Sans doute, pour apprécier ce roman singulier, convient-il d’avoir une certaine connaissance de l’œuvre de Godard. Ou plutôt faut-il que ses films vous aient marqués. Thierry Froger le fait dire à son personnage Godard (toujours désigné à distance comme J-LG) dans un de ses chiasmes résiduels : il ne suffit pas d’aimer son (le) cinéma mais que le cinéma vous aime. Notons d’emblée la belle appropriation stylistique. Le romancier copie le phrasé, ses prétentions et son ironie. Aimer Jean-Luc Godard ne reviendrait-il alors pas à se demander s’il ne se fout pas un peu de votre gueule, de votre désir de comprendre.

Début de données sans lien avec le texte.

-- pv_equiv track=rewrite | github.com/LHH90538/ChemEAGLE-0326 | chemietoolkit/helper.py | _select_main_area
-- ===== SOURCE A (Python) =====
-- from typing import List, Optional
--
-- def _select_main_area(agent_names_lower: List[str]) -> str:
--     """Select the main area tool name from a list of agent names (substring match).
--     Priority: structure R-group > text R-group > reaction template > molecular recognition."""
--     priority = [
--         ("structure-based r-group substitution agent", "process_reaction_image_with_product_variant_R_group"),
--         ("text-based r-group substitution agent", "process_reaction_image_with_table_R_group"),
--         ("reaction template parsing agent", "get_full_reaction_template"),
--         ("molecular recognition agent", "get_multi_molecular_full"),
--     ]
--     for keyword, tool_name in priority:
--         if any(keyword in agent for agent in agent_names_lower):
--             return tool_name
--     return "get_full_reaction_template"
-- ===== SOURCE B (Python) =====
-- from typing import List
--
-- def _select_main_area(agent_names_lower: List[str]) -> str:
--     """Select the main area tool name from a list of agent names (substring match)."""
--     priority = [
--         ("structure-based r-group substitution agent", "process_reaction_image_with_product_variant_R_group"),
--         ("text-based r-group substitution agent", "process_reaction_image_with_table_R_group"),
--         ("reaction template parsing agent", "get_full_reaction_template"),
--         ("molecular recognition agent", "get_multi_molecular_full"),
--     ]
--     n = len(priority)
--     best = n
--     for agent in agent_names_lower:
--         rank = next((i for i, (kw, _) in enumerate(priority) if kw in agent), n)
--         if rank < best:
--             best = rank
--     return priority[best][1] if best < n else "get_full_reaction_template"
-- ===== Notes on version B (the rewrite author's own statement) =====
-- stated objective: alternative
-- what changed: Inverts the loop nesting: instead of scanning priorities and early-returning on the first keyword that matches any agent, B makes one pass over the agents maintaining a minimum-rank accumulator (rank = first priority index whose keyword occurs in the agent), then indexes the priority list once at the end.
import Mathlib
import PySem

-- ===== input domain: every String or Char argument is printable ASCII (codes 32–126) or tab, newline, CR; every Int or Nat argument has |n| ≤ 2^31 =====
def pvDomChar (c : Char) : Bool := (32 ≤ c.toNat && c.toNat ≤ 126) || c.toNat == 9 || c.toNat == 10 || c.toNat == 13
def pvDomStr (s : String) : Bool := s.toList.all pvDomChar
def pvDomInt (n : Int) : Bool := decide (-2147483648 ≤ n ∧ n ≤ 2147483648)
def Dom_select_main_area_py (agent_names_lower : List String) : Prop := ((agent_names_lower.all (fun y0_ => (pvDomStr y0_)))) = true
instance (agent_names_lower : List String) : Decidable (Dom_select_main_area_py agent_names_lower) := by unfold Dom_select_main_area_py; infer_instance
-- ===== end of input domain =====

-- B inverts A's loop nesting: agent-major pass with a minimum-rank accumulator instead of
-- priority-major scan with early return (objective: alternative; same result, same cost).

-- ===== PORT A =====
def priorityA : List (String × String) :=
  [("structure-based r-group substitution agent", "process_reaction_image_with_product_variant_R_group"),
   ("text-based r-group substitution agent", "process_reaction_image_with_table_R_group"),
   ("reaction template parsing agent", "get_full_reaction_template"),
   ("molecular recognition agent", "get_multi_molecular_full")]

-- the 'for keyword, tool_name in priority' loop with its early return
def selectLoopA (agent_names_lower : List String) : List (String × String) → String
  | [] => "get_full_reaction_template"
  | (keyword, tool_name) :: rest =>
    if agent_names_lower.any (fun agent => PySem.Str.isIn keyword agent) then tool_name
    else selectLoopA agent_names_lower rest

def select_main_area_py (agent_names_lower : List String) : String :=
  selectLoopA agent_names_lower priorityA

-- ===== PORT B =====
def priorityB : List (String × String) :=
  [("structure-based r-group substitution agent", "process_reaction_image_with_product_variant_R_group"),
   ("text-based r-group substitution agent", "process_reaction_image_with_table_R_group"),
   ("reaction template parsing agent", "get_full_reaction_template"),
   ("molecular recognition agent", "get_multi_molecular_full")]

-- 'next((i for i, (kw, _) in enumerate(priority) if kw in agent), n)'
def rankB (agent : String) : List (String × String) → Nat → Nat
  | [], i => i
  | (kw, _) :: rest, i =>
    if PySem.Str.isIn kw agent then i else rankB agent rest (i + 1)

def select_main_area_py_alt (agent_names_lower : List String) : String :=
  let n := priorityB.length
  let best := agent_names_lower.foldl
    (fun best agent =>
      let rank := rankB agent priorityB 0
      if rank < best then rank else best) n
  -- 'priority[best][1] if best < n else …'; best < n guarantees the index is in range
  if best < n then ((priorityB.getD best ("", "")).2) else "get_full_reaction_template"

-- ===== PRECONDITION & SPEC =====
def Spec_select_main_area_py (agent_names_lower : List String) (out : String) : Prop := out = select_main_area_py_alt agent_names_lower
instance (agent_names_lower : List String) (out : String) : Decidable (Spec_select_main_area_py agent_names_lower out) := by unfold Spec_select_main_area_py; infer_instance

-- ===== CLAIM (what is proved, stated in full; the proofs are below) =====
def Claim_equal_select_main_area_py : Prop := ∀ (agent_names_lower : List String), Dom_select_main_area_py agent_names_lower → Spec_select_main_area_py agent_names_lower (select_main_area_py agent_names_lower)

-- ===== LEMMAS AND PROOFS =====

-- rankB on the literal priority list is the 4-way nested conditional
theorem rankB_char (a : String) :
    rankB a priorityB 0 =
      (if PySem.Str.isIn "structure-based r-group substitution agent" a then 0
       else if PySem.Str.isIn "text-based r-group substitution agent" a then 1
       else if PySem.Str.isIn "reaction template parsing agent" a then 2
       else if PySem.Str.isIn "molecular recognition agent" a then 3
       else 4) := by
  rfl

-- every rank is ≤ 4
theorem rankB_le (a : String) : rankB a priorityB 0 ≤ 4 := by
  rw [rankB_char]; split_ifs <;> omega

-- B's foldl accumulator is a running minimum
theorem foldl_min_acc (xs : List String) : ∀ b : Nat, b ≤ 4 →
    xs.foldl (fun best agent =>
      if rankB agent priorityB 0 < best then rankB agent priorityB 0 else best) b
    = min b (xs.foldl (fun best agent =>
        if rankB agent priorityB 0 < best then rankB agent priorityB 0 else best) 4) := by
  induction xs with
  | nil => intro b hb; simp; omega
  | cons a xs ih =>
    intro b hb
    simp only [List.foldl_cons]
    have hr := rankB_le a
    rw [show (if rankB a priorityB 0 < 4 then rankB a priorityB 0 else 4)
          = rankB a priorityB 0 from by split_ifs <;> omega]
    rw [ih (if rankB a priorityB 0 < b then rankB a priorityB 0 else b) (by split_ifs <;> omega),
        ih (rankB a priorityB 0) hr]
    split_ifs <;> omega

-- min of two first-match ranks is the first-match rank of the disjunctions
theorem min_rank (a0 a1 a2 a3 b0 b1 b2 b3 : Bool) :
    min (if a0 then 0 else if a1 then 1 else if a2 then 2 else if a3 then 3 else 4)
        (if b0 then 0 else if b1 then 1 else if b2 then 2 else if b3 then 3 else 4)
    = (if (a0 || b0) then 0 else if (a1 || b1) then 1 else if (a2 || b2) then 2
       else if (a3 || b3) then 3 else (4 : Nat)) := by
  revert a0 a1 a2 a3 b0 b1 b2 b3; decide

-- characterisation of B's best index in terms of A's 'any' tests
theorem best_char (xs : List String) :
    xs.foldl (fun best agent =>
      if rankB agent priorityB 0 < best then rankB agent priorityB 0 else best) 4
    = (if xs.any (fun a => PySem.Str.isIn "structure-based r-group substitution agent" a) then 0
       else if xs.any (fun a => PySem.Str.isIn "text-based r-group substitution agent" a) then 1
       else if xs.any (fun a => PySem.Str.isIn "reaction template parsing agent" a) then 2
       else if xs.any (fun a => PySem.Str.isIn "molecular recognition agent" a) then 3
       else 4) := by
  induction xs with
  | nil => simp
  | cons a xs ih =>
    simp only [List.foldl_cons, List.any_cons]
    have h4 : (if rankB a priorityB 0 < 4 then rankB a priorityB 0 else 4) ≤ 4 := by
      split_ifs <;> omega
    rw [foldl_min_acc _ _ h4, ih]
    have hr : (if rankB a priorityB 0 < 4 then rankB a priorityB 0 else 4)
        = rankB a priorityB 0 := by
      have := rankB_le a; split_ifs <;> omega
    rw [hr, rankB_char a, min_rank]
    rfl

-- ===== VERDICT (by name: the statement is the Claim_ definition above) =====
theorem select_main_area_py_spec : Claim_equal_select_main_area_py := by
  intro xs _
  unfold Spec_select_main_area_py select_main_area_py select_main_area_py_alt
  simp only [show priorityB.length = 4 from rfl, best_char]
  simp only [selectLoopA, priorityA]
  split_ifs <;> first | rfl | omega
lemma pvPSum_cons (maps : List String) (rt : (Int × Int) → (Int × Int))
    (p : Int × Int) (l : List (Int × Int)) (r : Int × Int) :
    pvPSum maps rt (p :: l) r
      = (if rt p = r then pvVal maps p else 0) + pvPSum maps rt l r := by
  simp only [pvPSum, List.filter_cons]
  split_ifs with h1 h2 h2 <;> simp_all

lemma sums_fold (maps : List String) (rt : (Int × Int) → (Int × Int)) :
    ∀ (todo : List (Int × Int)) (s : PySem.Dict (Int × Int) Int) (R : Finset (Int × Int)),
      (PySem.Dict.keys s).Nodup →
      (∀ r, r ∈ PySem.Dict.keys s ↔ r ∈ R) →
      PySem.Dict.items (todo.foldl (fun s p =>
          PySem.Dict.insert s (rt p) (PySem.Dict.getD s (rt p) 0 + pvVal maps p)) s)
        = (PySem.Dict.items s).map (fun rv => (rv.1, rv.2 + pvPSum maps rt todo rv.1))
          ++ (pvReps rt R todo).map (fun c => (rt c, pvPSum maps rt todo (rt c))) := by
  intro todo
  induction todo with
  | nil =>
    intro s R _ _
    simp [pvReps, pvPSum_nil]
  | cons p ps ih =>
    intro s R hnd hiff
    rw [List.foldl_cons]
    by_cases hr : rt p ∈ R
    · have hcont : PySem.Dict.contains s (rt p) = true :=
        (PySem.Dict.contains_iff_mem_keys s (rt p)).2 ((hiff (rt p)).2 hr)
      set s' := PySem.Dict.insert s (rt p) (PySem.Dict.getD s (rt p) 0 + pvVal maps p)
        with hs'
      have hkeys' : PySem.Dict.keys s' = PySem.Dict.keys s :=
        PySem.Dict.keys_insert_of_contains s _ hcont
      have hitems' : PySem.Dict.items s' = (PySem.Dict.items s).map
          (fun q => if q.1 == rt p
            then (rt p, PySem.Dict.getD s (rt p) 0 + pvVal maps p) else q) :=
        PySem.Dict.items_insert_of_contains s _ hcont
      have hiff1 : ∀ r, r ∈ PySem.Dict.keys s' ↔ r ∈ R := by
        intro r; rw [hkeys']; exact hiff r
      rw [ih s' R (by rw [hkeys']; exact hnd) hiff1, hitems', List.map_map]
      have hreps : pvReps rt R (p :: ps) = pvReps rt R ps := by
        rw [pvReps, if_pos hr]
      rw [hreps]
      have hA : (PySem.Dict.items s).map
            ((fun rv : (Int × Int) × Int => (rv.1, rv.2 + pvPSum maps rt ps rv.1)) ∘
              (fun q => if q.1 == rt p
                then (rt p, PySem.Dict.getD s (rt p) 0 + pvVal maps p) else q))
          = (PySem.Dict.items s).map
              (fun rv => (rv.1, rv.2 + pvPSum maps rt (p :: ps) rv.1)) := by
        apply List.map_congr_left
        intro q hq
        obtain ⟨k, v⟩ := q
        have hkv : PySem.Dict.getD s k 0 = v :=
          PySem.Dict.getD_of_mem_items s hq hnd 0
        simp only [Function.comp_apply]
        by_cases hk : k = rt p
        · subst hk
          simp [pvPSum_cons, hkv, add_assoc]
        · simp [pvPSum_cons, hk, Ne.symm hk]
      have hB : (pvReps rt R ps).map (fun c => (rt c, pvPSum maps rt ps (rt c)))
          = (pvReps rt R ps).map (fun c => (rt c, pvPSum maps rt (p :: ps) (rt c))) := by
        apply List.map_congr_left
        intro c hcm
        have hne : rt p ≠ rt c := fun h => (reps_not_mem hcm) (h ▸ hr)
        rw [pvPSum_cons, if_neg hne]
        simp
      rw [hA, hB]
    · have hcont : PySem.Dict.contains s (rt p) = false := by
        by_contra hcb
        have hT : PySem.Dict.contains s (rt p) = true := by
          cases hcc : PySem.Dict.contains s (rt p) <;> simp_all
        exact hr ((hiff (rt p)).1 ((PySem.Dict.contains_iff_mem_keys s (rt p)).1 hT))
      have hgd : PySem.Dict.getD s (rt p) 0 = 0 :=
        PySem.Dict.getD_of_not_contains s 0 hcont
      set s' := PySem.Dict.insert s (rt p) (PySem.Dict.getD s (rt p) 0 + pvVal maps p)
        with hs'
      have hitems' : PySem.Dict.items s'
          = PySem.Dict.items s ++ [(rt p, pvVal maps p)] := by
        rw [hs', PySem.Dict.items_insert_of_not_contains s _ hcont, hgd]
        simp
      have hkeys' : PySem.Dict.keys s' = PySem.Dict.keys s ++ [rt p] := by
        simp [PySem.Dict.keys, hitems']
      have hnd' : (PySem.Dict.keys s').Nodup := by
        rw [hkeys', List.nodup_append]
        refine ⟨hnd, by simp, ?_⟩
        intro x hx y hy
        rw [List.mem_singleton] at hy
        subst hy
        intro hxy
        exact hr ((hiff _).1 (hxy ▸ hx))
      have hiff' : ∀ r, r ∈ PySem.Dict.keys s' ↔ r ∈ insert (rt p) R := by
        intro r
        rw [hkeys', List.mem_append, List.mem_singleton, Finset.mem_insert, hiff r]
        tauto
      rw [ih s' (insert (rt p) R) hnd' hiff', hitems']
      have hreps : pvReps rt R (p :: ps) = p :: pvReps rt (insert (rt p) R) ps := by
        rw [pvReps, if_neg hr]
      rw [hreps, List.map_append, List.append_assoc, List.map_cons]
      have hA : (PySem.Dict.items s).map
            (fun rv : (Int × Int) × Int => (rv.1, rv.2 + pvPSum maps rt ps rv.1))
          = (PySem.Dict.items s).map
              (fun rv => (rv.1, rv.2 + pvPSum maps rt (p :: ps) rv.1)) := by
        apply List.map_congr_left
        intro q hq
        obtain ⟨k, v⟩ := q
        have hkR : k ∈ R := (hiff k).1 (PySem.Dict.mem_keys_of_mem_items s hq)
        have hne : rt p ≠ k := fun h => hr (h ▸ hkR)
        rw [pvPSum_cons, if_neg hne]
        simp
      have hB : (pvReps rt (insert (rt p) R) ps).map
            (fun c => (rt c, pvPSum maps rt ps (rt c)))
          = (pvReps rt (insert (rt p) R) ps).map
              (fun c => (rt c, pvPSum maps rt (p :: ps) (rt c))) := by
        apply List.map_congr_left
        intro c hcm
        have hne : rt p ≠ rt c := fun h =>
          (reps_not_mem hcm) (h ▸ Finset.mem_insert_self _ _)
        rw [pvPSum_cons, if_neg hne]
        simp
      rw [hA, hB]
      simp only [List.map_cons, List.map_nil, List.singleton_append]
      rw [pvPSum_cons, if_pos rfl]

-- ---- the component sum equals the class sum over the land list ----

lemma compSum_eq (maps : List String) (rt : (Int × Int) → (Int × Int))
    (hcls : ∀ p q, pvLand maps p → pvLand maps q → (rt p = rt q ↔ pvConn maps p q))
    {c : Int × Int} (hc : pvLand maps c) :
    (∑ p ∈ pvComp maps c, pvVal maps p) = pvPSum maps rt (pvLandList maps) (rt c) := by
  have hset : pvComp maps c
      = ((pvLandList maps).filter (fun p => rt p == rt c)).toFinset := by
    ext p
    rw [List.mem_toFinset, List.mem_filter, mem_pvComp, mem_pvLandList, beq_iff_eq]
    constructor
    · rintro ⟨hpl, hconn⟩
      exact ⟨hpl, (hcls p c hpl hc).2 (pvConn_symm hc hconn)⟩
    · rintro ⟨hpl, hrt⟩
      exact ⟨hpl, pvConn_symm hpl ((hcls p c hpl hc).1 hrt)⟩
  rw [hset, List.sum_toFinset _ ((nodup_pvLandList maps).filter _)]
  rfl

-- ---- A's scan, characterised against the class structure ----

noncomputable def pvBAux (maps : List String) (rt : (Int × Int) → (Int × Int)) :
    Finset (Int × Int) → List (Int × Int) → List Int
  | _, [] => []
  | R, c :: cs =>
      if pvLandB maps c = true ∧ rt c ∉ R then
        (∑ p ∈ pvComp maps c, pvVal maps p) :: pvBAux maps rt (insert (rt c) R) cs
      else pvBAux maps rt R cs

lemma afold_spec (maps : List String) (hrow : RowsOK maps)
    (rt : (Int × Int) → (Int × Int))
    (hcls : ∀ p q, pvLand maps p → pvLand maps q → (rt p = rt q ↔ pvConn maps p q)) :
    ∀ (cs : List (Int × Int)), (∀ c ∈ cs, c ∈ pvCells maps) →
      ∀ (g : List (List Char)) (ans : List Int) (M R : Finset (Int × Int)),
        RepA maps g M → (∀ p, p ∈ M ↔ (pvLand maps p ∧ rt p ∈ R)) →
        (cs.foldl (aStep maps) (g, ans)).2 = ans ++ pvBAux maps rt R cs := by
  intro cs
  induction cs with
  | nil =>
    intro _ g ans M R _ _
    simp [pvBAux]
  | cons c cs ih =>
    intro hcs g ans M R hrep hMR
    have hcc : c ∈ pvCells maps := hcs c (by simp)
    obtain ⟨hb1, hb2, hb3, hb4⟩ := mem_pvCells.1 hcc
    have hread : gRead g c.1 c.2 = if (c.1, c.2) ∈ M then 'X' else cellB maps c.1 c.2 :=
      hrep.2 c.1 c.2 hb1 hb2 hb3 hb4
    rw [List.foldl_cons]
    by_cases hland : pvLand maps c
    · by_cases hR : rt c ∈ R
      · -- already visited: its whole class is marked
        have hcM : c ∈ M := (hMR c).2 ⟨hland, hR⟩
        have hskip : aStep maps (g, ans) c = (g, ans) := by
          simp only [aStep, hread]
          rw [if_neg]
          simp [hcM]
        rw [hskip, ih (fun d hd => hcs d (by simp [hd])) g ans M R hrep hMR]
        rw [pvBAux, if_neg (by simp [hR])]
      · -- a fresh seed: A floods exactly the component of c
        have hcM : c ∉ M := fun h => hR ((hMR c).1 h).2
        have hMsub : M ⊆ pvLandFin maps := by
          intro p hp
          exact (mem_landFin maps p).2 ((hMR p).1 hp).1
        have hclosed : pvClosed maps M := by
          intro p hp dd hdd hddl
          obtain ⟨hpl, hpR⟩ := (hMR p).1 hp
          have : rt dd = rt p :=
            (hcls dd p hddl hpl).2
              (pvConn_symm hpl (Relation.ReflTransGen.single ⟨hdd, hddl⟩))
          exact (hMR dd).2 ⟨hddl, this ▸ hpR⟩
        obtain ⟨C, hC, hval, hrep', _⟩ := bfsA_spec maps hrow g M c hrep hMsub hland hcM
        have hCeq : C = pvComp maps c :=
          compOK_unique hC (compOK_of_closed hland hcM hclosed)
        have htake : aStep maps (g, ans) c
            = ((bfsA (pvN maps) (pvM maps) g c.1 c.2).2,
               ans ++ [(bfsA (pvN maps) (pvM maps) g c.1 c.2).1]) := by
          simp only [aStep, hread]
          rw [if_pos]
          simp [hcM, hland.2.2.2.2]
        rw [htake]
        have hMR' : ∀ p, p ∈ M ∪ C ↔ (pvLand maps p ∧ rt p ∈ insert (rt c) R) := by
          intro p
          rw [Finset.mem_union, hCeq, mem_pvComp, hMR p, Finset.mem_insert]
          constructor
          · rintro (⟨h1, h2⟩ | ⟨h1, h2⟩)
            · exact ⟨h1, Or.inr h2⟩
            · exact ⟨h1, Or.inl ((hcls p c h1 hland).2 (pvConn_symm hland h2))⟩
          · rintro ⟨h1, h2 | h2⟩
            · exact Or.inr ⟨h1, pvConn_symm h1 ((hcls p c h1 hland).1 h2)⟩
            · exact Or.inl ⟨h1, h2⟩
        rw [ih (fun d hd => hcs d (by simp [hd])) _ _ (M ∪ C) (insert (rt c) R) hrep' hMR']
        rw [pvBAux, if_pos ⟨pvLandB_iff.2 hland, hR⟩, hval, hCeq]
        simp
    · -- sea cell: both sides skip
      have hcM : c ∉ M := fun h => hland ((hMR c).1 h).1
      have hX : cellB maps c.1 c.2 = 'X' := by
        by_contra hX
        exact hland ⟨hb1, hb2, hb3, hb4, hX⟩
      have hskip : aStep maps (g, ans) c = (g, ans) := by
        simp only [aStep, hread]
        rw [if_neg]
        simp [hcM, hX]
      rw [hskip, ih (fun d hd => hcs d (by simp [hd])) g ans M R hrep hMR]
      rw [pvBAux, if_neg]
      intro hcon
      exact hland (pvLandB_iff.1 hcon.1)

-- ---- glue: A's seed list is exactly B's first-representative list ----

lemma glue (maps : List String) (rt : (Int × Int) → (Int × Int))
    (hcls : ∀ p q, pvLand maps p → pvLand maps q → (rt p = rt q ↔ pvConn maps p q)) :
    ∀ (cs : List (Int × Int)) (R : Finset (Int × Int)), (∀ c ∈ cs, c ∈ pvCells maps) →
      pvBAux maps rt R cs
        = (pvReps rt R (cs.filter (fun c => cellB maps c.1 c.2 != 'X'))).map
            (fun c => pvPSum maps rt (pvLandList maps) (rt c)) := by
  intro cs
  induction cs with
  | nil => intro R _; simp [pvBAux, pvReps]
  | cons c cs ih =>
    intro R hcs
    have hcc : c ∈ pvCells maps := hcs c (by simp)
    obtain ⟨hb1, hb2, hb3, hb4⟩ := mem_pvCells.1 hcc
    by_cases hX : cellB maps c.1 c.2 = 'X'
    · have hland : ¬ pvLand maps c := fun h => h.2.2.2.2 hX
      rw [pvBAux, if_neg (fun hcon => hland (pvLandB_iff.1 hcon.1))]
      rw [List.filter_cons_of_neg (by simp [hX])]
      exact ih R (fun d hd => hcs d (by simp [hd]))
    · have hland : pvLand maps c := ⟨hb1, hb2, hb3, hb4, hX⟩
      rw [List.filter_cons_of_pos (by simp [hX])]
      by_cases hR : rt c ∈ R
      · rw [pvBAux, if_neg (by simp [hR]), pvReps, if_pos hR]
        exact ih R (fun d hd => hcs d (by simp [hd]))
      · rw [pvBAux, if_pos ⟨pvLandB_iff.2 hland, hR⟩, pvReps, if_neg hR, List.map_cons]
        rw [ih (insert (rt c) R) (fun d hd => hcs d (by simp [hd]))]
        rw [compSum_eq maps rt hcls hland]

Capture-9Loin d’être spécialiste, les images de Godard, ses dialogues d’ailleurs surtout et sa littéralité font partie de mon histoire. Belmondo lisant dans sa baignoire du Élie Faure, agaçant Samuel Fuller pour savoir ce qu’était exactement le cinéma, Raymond Devos sur l’embarcadère. Pierrot le fou donc surtout. La période dont il est question ici m’est, avouons-le, un peu moins connu. Pas la plus simple de Godard non plus. De vagues souvenirs de Prénom Carmen, de Nouvelle Vague et surtout, plus précis et plus entêtant, d’Histoire(s) du cinéma. Thierry Froger s’en alimente pour écrire son roman qui, à l’instar de son objet, ne raconte pas une histoire, fut-elle, plurielle mais s’intéresse au mythe, à sa légende et donc essentiellement aux images qui le véhiculent. Une des idées développées par Godard dans Histoire(s) du Cinéma  reste que le cinéma est un dialogue avec les ombres : un exercice d’oubli par un dialogue entre les vivants et les morts. Une histoire spéculative, en miroir car toujours destinée à être projetée. Désolé pour le sérieux, voire la prétention.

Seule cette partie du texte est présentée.